The horizontal velocity graph shows an exponential decay due to aerodynamic drag, in contrast to the constant velocity of an ideal projectile. This rapid deceleration explains why the shuttlecocks only travel 13-14 meters even with a powerful strike, while their initial speed can exceed 300 km/h (world record: 493 km/h).

This analysis perfectly illustrates the importance of aerodynamic forces in racket sports.

Extension activities:

Frequently asked questions:

Q: The tracked positions seem noisy and the velocity graph is erratic. How can I improve the analysis?
R: Ensure you are clicking precisely on the same point of the shuttlecock in each frame (use the base rather than the feathers). If the video resolution is low, increase the frame step to reduce the number of closely spaced points. Smoothing tools in FizziQ can also help reduce noise in derived quantities like velocity.

Q: I cannot find a suitable scale reference in the video.
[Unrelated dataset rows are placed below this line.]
def graph_preparation (G : List (List Int)) (R : List (List Int)) (n : Int) : List (List Int) :=
  -- is_road = [[] for _ in range(n)]; for i in range(n): for j in range(len(G[i])): is_road[i].append(True)
  let is_road : List (List Bool) :=
    (PySem.List.pyRange 0 n 1).foldl (fun acc i =>
      acc ++ [(PySem.List.pyRange 0 ((G.getD i.toNat []).length : Int) 1).foldl
                (fun row _ => row ++ [true]) []]) []
  -- for i in range(n): G[i].sort(); R[i].sort()
  let G1 := (PySem.List.pyRange 0 n 1).foldl
    (fun acc i => acc.set i.toNat (PySem.List.sorted (acc.getD i.toNat []) (fun x => x) false)) G
  let R1 := (PySem.List.pyRange 0 n 1).foldl
    (fun acc i => acc.set i.toNat (PySem.List.sorted (acc.getD i.toNat []) (fun x => x) false)) R
  -- the while-loop pass, updating is_road[i]
  let is_road2 := (PySem.List.pyRange 0 n 1).foldl
    (fun acc i => acc.set i.toNat
      (mergeMark (G1.getD i.toNat []) (R1.getD i.toNat []) 0 0 (acc.getD i.toNat []))) is_road
  -- for i in range(n): for j in range(len(G[i])): if is_road[i][j]: new_G[i].append(G[i][j])
  (PySem.List.pyRange 0 n 1).foldl (fun acc i =>
    acc ++ [(PySem.List.pyRange 0 ((G1.getD i.toNat []).length : Int) 1).foldl
              (fun row j =>
                if (is_road2.getD i.toNat []).getD j.toNat true then
                  row ++ [(G1.getD i.toNat []).getD j.toNat 0]
                else row) []]) []

-- ===== PORT B =====
def graph_preparation_alt (G : List (List Int)) (R : List (List Int)) (n : Int) : List (List Int) :=
  (PySem.List.pyRange 0 n 1).foldl (fun newG i =>
    let g := PySem.List.sorted (G.getD i.toNat []) (fun x => x) false
    let r := PySem.List.sorted (R.getD i.toNat []) (fun x => x) false
    -- cnt = {}; for x in r: cnt[x] = cnt.get(x, 0) + 1
    let cnt : PySem.Dict Int Int := r.foldl (fun d x => d.insert x (d.getD x 0 + 1)) PySem.Dict.empty
    -- row = []; for x in g: c = cnt.get(x,0); if c: cnt[x] = c-1 else row.append(x)
    let p := g.foldl (fun (p : List Int × PySem.Dict Int Int) x =>
        let c := p.2.getD x 0
        if c ≠ 0 then (p.1, p.2.insert x (c - 1)) else (p.1 ++ [x], p.2)) ([], cnt)
    newG ++ [p.1]) []

-- ===== PRECONDITION & SPEC =====
-- Pre_ excludes exactly the inputs where A raises IndexError: G[i] / R[i] for i in range(n) needs n ≤ len(G) and n ≤ len(R).
def Pre_graph_preparation (G : List (List Int)) (R : List (List Int)) (n : Int) : Prop :=
  n ≤ (G.length : Int) ∧ n ≤ (R.length : Int)
instance (G : List (List Int)) (R : List (List Int)) (n : Int) : Decidable (Pre_graph_preparation G R n) := by unfold Pre_graph_preparation; infer_instance
def pvWitness_graph_preparation : List (List Int) × List (List Int) × Int := ([[2, 1, 2], [5]], [[2, 3], []], 2)
def Spec_graph_preparation (G : List (List Int)) (R : List (List Int)) (n : Int) (out : List (List Int)) : Prop := out = graph_preparation_alt G R n
instance (G : List (List Int)) (R : List (List Int)) (n : Int) (out : List (List Int)) : Decidable (Spec_graph_preparation G R n out) := by unfold Spec_graph_preparation; infer_instance

-- ===== CLAIM (what is proved, stated in full; the proofs are below) =====
def Claim_equal_graph_preparation : Prop := ∀ (G : List (List Int)) (R : List (List Int)) (n : Int), Dom_graph_preparation G R n → Pre_graph_preparation G R n → Spec_graph_preparation G R n (graph_preparation G R n)

-- ===== LEMMAS AND PROOFS =====

-- reference value of one row: multiset difference of two sorted lists by a two-pointer walk
def sd : List Int → List Int → List Int
  | [], _ => []
  | a :: g, [] => a :: g
  | a :: g, b :: r =>
    if a = b then sd g r
    else if a > b then sd (a :: g) r
    else a :: sd g (b :: r)

-- filter a list by a parallel boolean mask
def zf : List Int → List Bool → List Int
  | x :: g, b :: is => if b then x :: zf g is else zf g is
  | _, _ => []

-- B's per-row pass, as a recursion
def bpass : List Int → PySem.Dict Int Int → List Int
  | [], _ => []
  | x :: g, d =>
    if d.getD x 0 ≠ 0 then bpass g (d.insert x (d.getD x 0 - 1)) else x :: bpass g d

theorem zf_append (a c : List Int) (b d : List Bool) (h : a.length = b.length) :
    zf (a ++ c) (b ++ d) = zf a b ++ zf c d := by
  induction a generalizing b with
  | nil =>
    cases b with
    | nil => simp [zf]
    | cons => simp at h
  | cons x a ih =>
    cases b with
    | nil => simp at h
    | cons y b =>
      simp only [List.length_cons, Nat.add_right_cancel_iff] at h
      simp only [List.cons_append, zf]
      split <;> simp [ih b h]

theorem zf_all_true (g : List Int) (isr : List Bool) (h : ∀ x ∈ isr, x = true)
    (hl : isr.length = g.length) : zf g isr = g := by
  induction g generalizing isr with
  | nil => cases isr <;> simp [zf]
  | cons x g ih =>
    cases isr with
    | nil => simp at hl
    | cons b isr =>
      have hb : b = true := h b (by simp)
      simp only [zf, hb, if_true]
      simp only [List.length_cons, Nat.add_right_cancel_iff] at hl
      rw [ih isr (fun y hy => h y (by simp [hy])) hl]

theorem length_mergeMark (g r : List Int) (j k : Nat) (isr : List Bool) :
    (mergeMark g r j k isr).length = isr.length := by
  fun_induction mergeMark g r j k isr <;> simp_all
What should I do?
R: If no standard reference is visible, you can use the known height of the badminton net (1.55 m at the edges, 1.524 m at the center) or the court dimensions (13.4 m long, 6.1 m wide for doubles) if court markings are visible. Even an approximate scale will reveal the qualitative features of the trajectory.

Q: Why does the parabolic fit work reasonably well for the first part of the trajectory but not the second?
R: At the beginning of the flight, when the shuttlecock is moving fastest, drag is strongest but the trajectory has not yet deviated significantly from a parabola. As the horizontal velocity drops due to drag, the flight path becomes increasingly vertical, diverging dramatically from the symmetric parabolic prediction.

Q: The video is blurry and the shuttlecock is hard to see. Any tips?
R: Use slow-motion playback to identify the shuttlecock more easily. Focus on frames where the shuttlecock is against a contrasting background. In the FizziQ library videos, the resolution is optimized for tracking.